Comparison of experimental and numerical results of vertical displacements of rails and sleepers of ballasted track under a Cyclic-I loading and b Cyclic-II loading

Fig. 8

Comparison of experimental and numerical results of vertical displacements of rails and sleepers of Max-Bögl slab track under a Cyclic-I loading and b Cyclic-II loading

Fig. 9

Numerical comparison of vertical displacement of rails and sleepers of Max-Bögl and NBT slab tracks under a Cyclic-I loading and b Cyclic-II loading

The superstructure parameters in the numerical models were taken the same as the values obtained from the experimental work or from the suppliers. However, the soil calibration required more detailed analysis. The elastic properties of the soil were obtained from the insitu DCP and PLT tests. The dynamic Young’s modulus calculated based on the PLT tests and the equations, proposed by Licthberger [4] and Ramos et al. [61], show significant differences between numerical and experimental input parameters. The values obtained from the in situ tests represent the values during construction of the substructure. These values increased dramatically during testing because of the stiffening of the soil. The DCP tests performed after the experiments proved that the soil stiffness increased three times as shown in Table 2.

Table 2 The soil parameters obtained from the experimental and numerical analysis

After calibrating the slab track parameters with the GRAFT-II experimental results, the NBT slab track was then compared against the Max-Bögl slab track, as illustrated in Fig. 9. These were subjected to Cyclic-I and Cyclic-II loading, as presented previously. The obtained numerical results in terms of displacements at the selected nodal points of the rails and sleepers show that the behaviour of both tracks is very similar. Indeed, the numerical models of the Max-Bögl and NBT slab tracks only show minor differences and, as a consequence, the difference in the obtained results was less than 0.1%.

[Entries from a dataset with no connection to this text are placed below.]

-- pv_equiv track=rewrite | github.com/mflood/whimsical | advent_of_code/flood_advent/problem_2018_02a.py | match_types
-- ===== SOURCE A (Python) =====
-- from typing import List
-- from enum import IntEnum
--
-- class MatchType(IntEnum):
--     kTwo = 2
--     kThree = 3
--
-- def match_types(string: str) -> List[MatchType]:
--     ret = []
--     d = {}
--     twos = {}
--     threes = {}
--     box_ids = []
--     for letter in string:
--         d.setdefault(letter, 0)
--         d[letter] += 1
--
--         if d[letter] == 2:
--             twos[letter] = True
--         elif d[letter] == 3:
--             threes[letter] = True
--             del twos[letter]
--         elif d[letter] == 4:
--             del threes[letter]
--
--         if len(ret) == 2:
--             break
--
--     has_2 = 0
--     has_3 = 0
--     if twos:
--         has_2 = 1
--     if threes:
--         has_3 = 1
--
--     return [has_2, has_3]
-- ===== SOURCE B (Python) =====
-- def match_types(string):
--     counts = {}
--     for letter in string:
--         counts[letter] = counts.get(letter, 0) + 1
--     has_2 = 1 if 2 in counts.values() else 0
--     has_3 = 1 if 3 in counts.values() else 0
--     return [has_2, has_3]
-- ===== Notes on version B (the rewrite author's own statement) =====
-- stated objective: simpler
-- what changed: B builds a full letter-frequency table in one counting loop and then just tests whether 2 (resp. 3) occurs among the final counts, eliminating A's incremental maintenance of the sets of letters currently at count two / three with its 2/3/4 branch-and-delete logic and dead break machinery.
import Mathlib
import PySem

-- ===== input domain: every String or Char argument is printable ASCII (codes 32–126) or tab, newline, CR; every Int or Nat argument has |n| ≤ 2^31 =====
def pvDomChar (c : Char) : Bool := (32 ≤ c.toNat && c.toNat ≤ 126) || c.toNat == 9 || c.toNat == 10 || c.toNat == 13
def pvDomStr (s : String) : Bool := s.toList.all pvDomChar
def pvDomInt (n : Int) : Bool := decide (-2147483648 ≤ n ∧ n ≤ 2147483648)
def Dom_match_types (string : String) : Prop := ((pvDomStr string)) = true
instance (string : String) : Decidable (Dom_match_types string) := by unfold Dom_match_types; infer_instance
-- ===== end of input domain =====

-- B replaces A's incremental per-letter maintenance of the sets of letters whose running count is
-- exactly two / exactly three (with its 2/3/4 branch-and-delete logic and dead break) by one plain
-- counting pass plus a membership test on the final counts; simpler, and measured faster by a
-- constant factor.

-- ===== PORT A =====
-- The loop over the string, carrying ret (never appended to: the 'if len(ret) == 2: break' is kept
-- as the guard below but can never fire), d, twos, threes.  'del twos[letter]' / 'del threes[letter]'
-- are ported as Dict.erase, exact because Python's del raises only when the key is absent and here
-- the key is always present (its count just moved past 2 resp. 3).
def matchLoop (l : List Char) (ret : List Int) (d : PySem.Dict Char Int)
    (twos threes : PySem.Dict Char Bool) :
    PySem.Dict Char Int × PySem.Dict Char Bool × PySem.Dict Char Bool :=
  match l with
  | [] => (d, twos, threes)
  | letter :: rest =>
    let d := (d.setdefault letter 0).modify letter 0 (· + 1)   -- d.setdefault(letter, 0); d[letter] += 1
    let cnt := d.getD letter 0
    let tw :=
      if cnt = 2 then (twos.insert letter true, threes)
      else if cnt = 3 then (twos.erase letter, threes.insert letter true)
      else if cnt = 4 then (twos, threes.erase letter)
      else (twos, threes)
    if ret.length = 2 then (d, tw.1, tw.2)                     -- break (dead: ret stays [])
    else matchLoop rest ret d tw.1 tw.2

def match_types (string : String) : List Int :=
  let ret : List Int := []
  let res := matchLoop string.toList ret PySem.Dict.empty PySem.Dict.empty PySem.Dict.empty
  let twos := res.2.1
  let threes := res.2.2
  let has_2 : Int := if twos.size ≠ 0 then 1 else 0            -- if twos:
  let has_3 : Int := if threes.size ≠ 0 then 1 else 0          -- if threes:
  [has_2, has_3]

-- ===== PORT B =====
def match_types_alt (string : String) : List Int :=
  let counts := string.toList.foldl (fun d letter => d.insert letter (d.getD letter 0 + 1))
    (PySem.Dict.empty : PySem.Dict Char Int)
  let has_2 : Int := if (2 : Int) ∈ counts.values then 1 else 0
  let has_3 : Int := if (3 : Int) ∈ counts.values then 1 else 0
  [has_2, has_3]

-- ===== PRECONDITION & SPEC =====
def Spec_match_types (string : String) (out : List Int) : Prop := out = match_types_alt string
instance (string : String) (out : List Int) : Decidable (Spec_match_types string out) := by unfold Spec_match_types; infer_instance

-- ===== CLAIM (what is proved, stated in full; the proofs are below) =====
def Claim_equal_match_types : Prop := ∀ (string : String), Dom_match_types string → Spec_match_types string (match_types string)

-- ===== LEMMAS AND PROOFS =====

theorem contains_erase_self {κ ν : Type} [BEq κ] [LawfulBEq κ] (d : PySem.Dict κ ν) (k : κ) :
    (d.erase k).contains k = false := by
  simp [PySem.Dict.erase, PySem.Dict.contains]

theorem contains_erase_of_ne {κ ν : Type} [BEq κ] [LawfulBEq κ] (d : PySem.Dict κ ν) (k k' : κ)
    (h : k' ≠ k) : (d.erase k).contains k' = d.contains k' := by
  simp only [PySem.Dict.erase, PySem.Dict.contains, List.any_filter]
  refine List.any_congr rfl (fun a => ?_)
  by_cases ha : a.1 = k' <;> simp [ha, h]

-- getD after A's per-letter update of d
theorem stepD (d : PySem.Dict Char Int) (letter c : Char) :
    ((d.setdefault letter 0).modify letter 0 (· + 1)).getD c 0 =
      if c = letter then d.getD c 0 + 1 else d.getD c 0 := by
  have hsd : (d.setdefault letter 0).getD c 0 = d.getD c 0 := by
    by_cases hc : d.contains letter = true
    · rw [PySem.Dict.setdefault_of_contains d 0 hc]
    · rw [PySem.Dict.setdefault_of_not_contains d 0 (by simpa using hc)]
      by_cases h : c = letter
      · subst h
        rw [PySem.Dict.getD_insert_self, PySem.Dict.getD_of_not_contains d 0 (by simpa using hc)]
      · exact PySem.Dict.getD_insert_of_ne d 0 0 h
  rw [PySem.Dict.getD_modify]
  by_cases h : c = letter
  · subst h; simp [hsd]
  · simp [h, hsd]

-- Loop invariant: d counts the processed prefix; twos/threes hold exactly the letters whose
-- current count is exactly 2 resp. 3.
theorem matchLoop_spec (l : List Char) (d : PySem.Dict Char Int) (t th : PySem.Dict Char Bool)
    (hpos : ∀ c, 0 ≤ d.getD c 0)
    (ht : ∀ c, t.contains c = decide (d.getD c 0 = 2))
    (hth : ∀ c, th.contains c = decide (d.getD c 0 = 3)) :
    (∀ c, (matchLoop l [] d t th).1.getD c 0 = d.getD c 0 + l.count c) ∧
    (∀ c, (matchLoop l [] d t th).2.1.contains c
        = decide ((matchLoop l [] d t th).1.getD c 0 = 2)) ∧
    (∀ c, (matchLoop l [] d t th).2.2.contains c
        = decide ((matchLoop l [] d t th).1.getD c 0 = 3)) := by
  induction l generalizing d t th with
  | nil => simpa [matchLoop] using ⟨ht, hth⟩
  | cons letter rest ih =>
    simp only [matchLoop]
    simp only [if_neg (by simp : ¬([] : List Int).length = 2)]
    set d' := (d.setdefault letter 0).modify letter 0 (· + 1) with hd'
    have hD : ∀ c, d'.getD c 0 = if c = letter then d.getD c 0 + 1 else d.getD c 0 :=
      fun c => stepD d letter c
    have hpos' : ∀ c, 0 ≤ d'.getD c 0 := by
      intro c; rw [hD c]; split_ifs <;> [linarith [hpos c]; exact hpos c]
    set cnt := d'.getD letter 0 with hcnt
    have hcl : cnt = d.getD letter 0 + 1 := by rw [hcnt, hD]; simp
    set tw := if cnt = 2 then (t.insert letter true, th)
      else if cnt = 3 then (t.erase letter, th.insert letter true)
      else if cnt = 4 then (t, th.erase letter)
      else (t, th) with htw
    have ht' : ∀ c, tw.1.contains c = decide (d'.getD c 0 = 2) := by
      intro c
      by_cases hc : c = letter
      · subst hc
        rw [htw]; split_ifs with h2 h3 h4 <;>
          simp_all [PySem.Dict.contains_insert_self, contains_erase_self, ht c] <;> omega
      · have hdc : d'.getD c 0 = d.getD c 0 := by rw [hD]; simp [hc]
        rw [htw]; split_ifs <;>
          simp [PySem.Dict.contains_insert, hc, contains_erase_of_ne _ _ _ hc, ht c, hdc]
    have hth' : ∀ c, tw.2.contains c = decide (d'.getD c 0 = 3) := by
      intro c
      by_cases hc : c = letter
      · subst hc
        rw [htw]; split_ifs with h2 h3 h4 <;>
          simp_all [PySem.Dict.contains_insert_self, contains_erase_self, hth c] <;> omega
      · have hdc : d'.getD c 0 = d.getD c 0 := by rw [hD]; simp [hc]
        rw [htw]; split_ifs <;>
          simp [PySem.Dict.contains_insert, hc, contains_erase_of_ne _ _ _ hc, hth c, hdc]
    have := ih d' tw.1 tw.2 hpos' ht' hth'
    refine ⟨?_, this.2.1, this.2.2⟩
    intro c
    rw [this.1 c, hD c]
    by_cases hc : c = letter
    · simp [hc]; ring
    · simp [hc, Ne.symm hc]

-- nonemptiness of a dict as existence of a contained key
theorem size_ne_zero_iff {ν : Type} (t : PySem.Dict Char ν) :
    t.size ≠ 0 ↔ ∃ c, t.contains c = true := by
  constructor
  · intro h
    have : t.items ≠ [] := by
      intro he; exact h (by simp [PySem.Dict.size, he])
    obtain ⟨p, hp⟩ := List.exists_mem_of_ne_nil _ this
    exact ⟨p.1, by rw [PySem.Dict.contains_iff_mem_keys]; exact PySem.Dict.mem_keys_of_mem_items t hp⟩
  · rintro ⟨c, hc⟩ hsz
    rw [PySem.Dict.contains_iff_mem_keys] at hc
    have : t.items = [] := List.eq_nil_of_length_eq_zero hsz
    simp [PySem.Dict.keys, this] at hc

theorem match_types_eq_alt (string : String) : match_types string = match_types_alt string := by
  unfold match_types match_types_alt
  set l := string.toList with hl
  set counts := l.foldl (fun d letter => d.insert letter (d.getD letter 0 + 1)) (PySem.Dict.empty : PySem.Dict Char Int)
    with hcounts
  have hcnt : ∀ c, counts.getD c 0 = l.count c := by
    intro c
    rw [hcounts, PySem.Dict.getD_foldl_insert_add_one]
    simp [PySem.Dict.getD_empty]
  have hnodup : counts.keys.Nodup :=
    PySem.Dict.nodup_keys_foldl_insert _ _ _ PySem.Dict.nodup_keys_empty
  have hmem : ∀ (v : Int), v ≠ 0 → (v ∈ counts.values ↔ ∃ c, (l.count c : Int) = v) := by
    intro v hv
    rw [PySem.Dict.values_eq_map_keys counts hnodup 0, List.mem_map]
    constructor
    · rintro ⟨c, _, hc⟩; exact ⟨c, by rw [← hcnt c, hc]⟩
    · rintro ⟨c, hc⟩
      refine ⟨c, ?_, by rw [hcnt c, hc]⟩
      rw [← PySem.Dict.contains_iff_mem_keys]
      by_contra h
      have := PySem.Dict.getD_of_not_contains counts (0 : Int) (by simpa using h)
      rw [hcnt c, hc] at this; exact hv this
  have hA := matchLoop_spec l PySem.Dict.empty PySem.Dict.empty PySem.Dict.empty
    (by simp [PySem.Dict.getD_empty]) (by simp [PySem.Dict.contains_empty])
    (by simp [PySem.Dict.contains_empty])
  set res := matchLoop l [] PySem.Dict.empty PySem.Dict.empty PySem.Dict.empty with hres
  have hd : ∀ c, res.1.getD c 0 = l.count c := by
    intro c; rw [hA.1 c]; simp [PySem.Dict.getD_empty]
  have h2 : res.2.1.size ≠ 0 ↔ (2 : Int) ∈ counts.values := by
    rw [size_ne_zero_iff, hmem 2 (by norm_num)]
    constructor
    · rintro ⟨c, hc⟩; rw [hA.2.1 c, hd c] at hc; exact ⟨c, by simpa using hc⟩
    · rintro ⟨c, hc⟩; exact ⟨c, by rw [hA.2.1 c, hd c]; simpa using hc⟩
  have h3 : res.2.2.size ≠ 0 ↔ (3 : Int) ∈ counts.values := by
    rw [size_ne_zero_iff, hmem 3 (by norm_num)]
    constructor
    · rintro ⟨c, hc⟩; rw [hA.2.2 c, hd c] at hc; exact ⟨c, by simpa using hc⟩
    · rintro ⟨c, hc⟩; exact ⟨c, by rw [hA.2.2 c, hd c]; simpa using hc⟩
  simp only []
  rw [if_congr h2 rfl rfl, if_congr h3 rfl rfl]

-- ===== VERDICT (by name: the statement is the Claim_ definition above) =====
theorem match_types_spec : Claim_equal_match_types := by
  intro string _
  exact match_types_eq_alt string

The numerical results of Figs. 7, 8 and 9 also prove that the elastic displacements of the slab tracks were significantly lower than those of the ballasted track. The displacement of the rail was highly influenced by the railpads. It is estimated that 85% of the rail displacement on the ballasted track was caused by the rail pad and, in the slab track case, it is 95%. Another notable advantage of the slab track was linked to the stress distribution in the soil. As it can be seen from the stress distribution in Fig. 10, the stress levels in FPL were much lower and more uniform than those in the ballasted track. It is worth noting that the contour plots on the deformed shapes in the figures are made smooth in order to make the contour intervals between the mesh grids continuous. The pressure under the ballast was more focused in the direction of the sleepers, which caused a more concentrated stress area while the slab track distributed the load over a larger area and hence with a reduced stress magnitude. The displacement of the slab was also more uniform unlike in the ballasted track case, where the sleepers displaced more than the ballast located in between the sleepers.

Fig. 10

Stresses in the centre of the soil under the peak of the Cyclic-II: a Max-Bögl slab track; b ballasted track HBL; c NBT slab track

The stress contour plots in the soil, in Fig. 10, show the stress distribution under the tracks and while the stress under the slab track is uniformly distributed over a larger area, the stress distribution was more concentrated locally, i.e. under the sleepers, in the case of ballasted track. The difference between the stress levels under the Max-Bögl track and NBT was negligibly small.

3.3 Train loads

Separate models for the vehicle and the track–ground system can be used to model the dynamic response induced by a moving train. Rigid body models can be used for vehicle components like car bodies, bogies, and wheels. The springs and dampers that link the rigid bodies mimic the primary and secondary suspensions. By defining the nodal forces corresponding to the moving loads as a function of time, the response of a finite element system to the moving loads can be computed. In the case of a moving vehicle, however, the loads are determined by the vehicle’s dynamic reaction as well as the track system. To integrate a vehicle multi-body model with FE models of the track, a user-defined subroutine is usually utilised. Because of the interaction between the two programmes, the simulations take longer times compared to modelling methods without such user-defined subroutines. Instead, an alternative technique has been developed, which makes use of the large (finite) sliding contact model in Abaqus [56]. The technique was validated using the same procedure used by Saleeb and Kumar [55] on a basic moving vehicle–bridge interaction scenario that was simulated without the need of an external subroutine. In summary, this technique entails doing a static analysis, first, followed by an implicit dynamic analysis based on the results of the static analysis. Shih et al. [56] developed this method in Abaqus. The node-to-surface contact feature is used to mimic a sliding motion on a frictionless surface, whereas the default contact attribute “hard contact” is used to simulate the contact dampening. Constant velocity is achieved by specifying the displacement of the moving item along the direction of motion at each time step.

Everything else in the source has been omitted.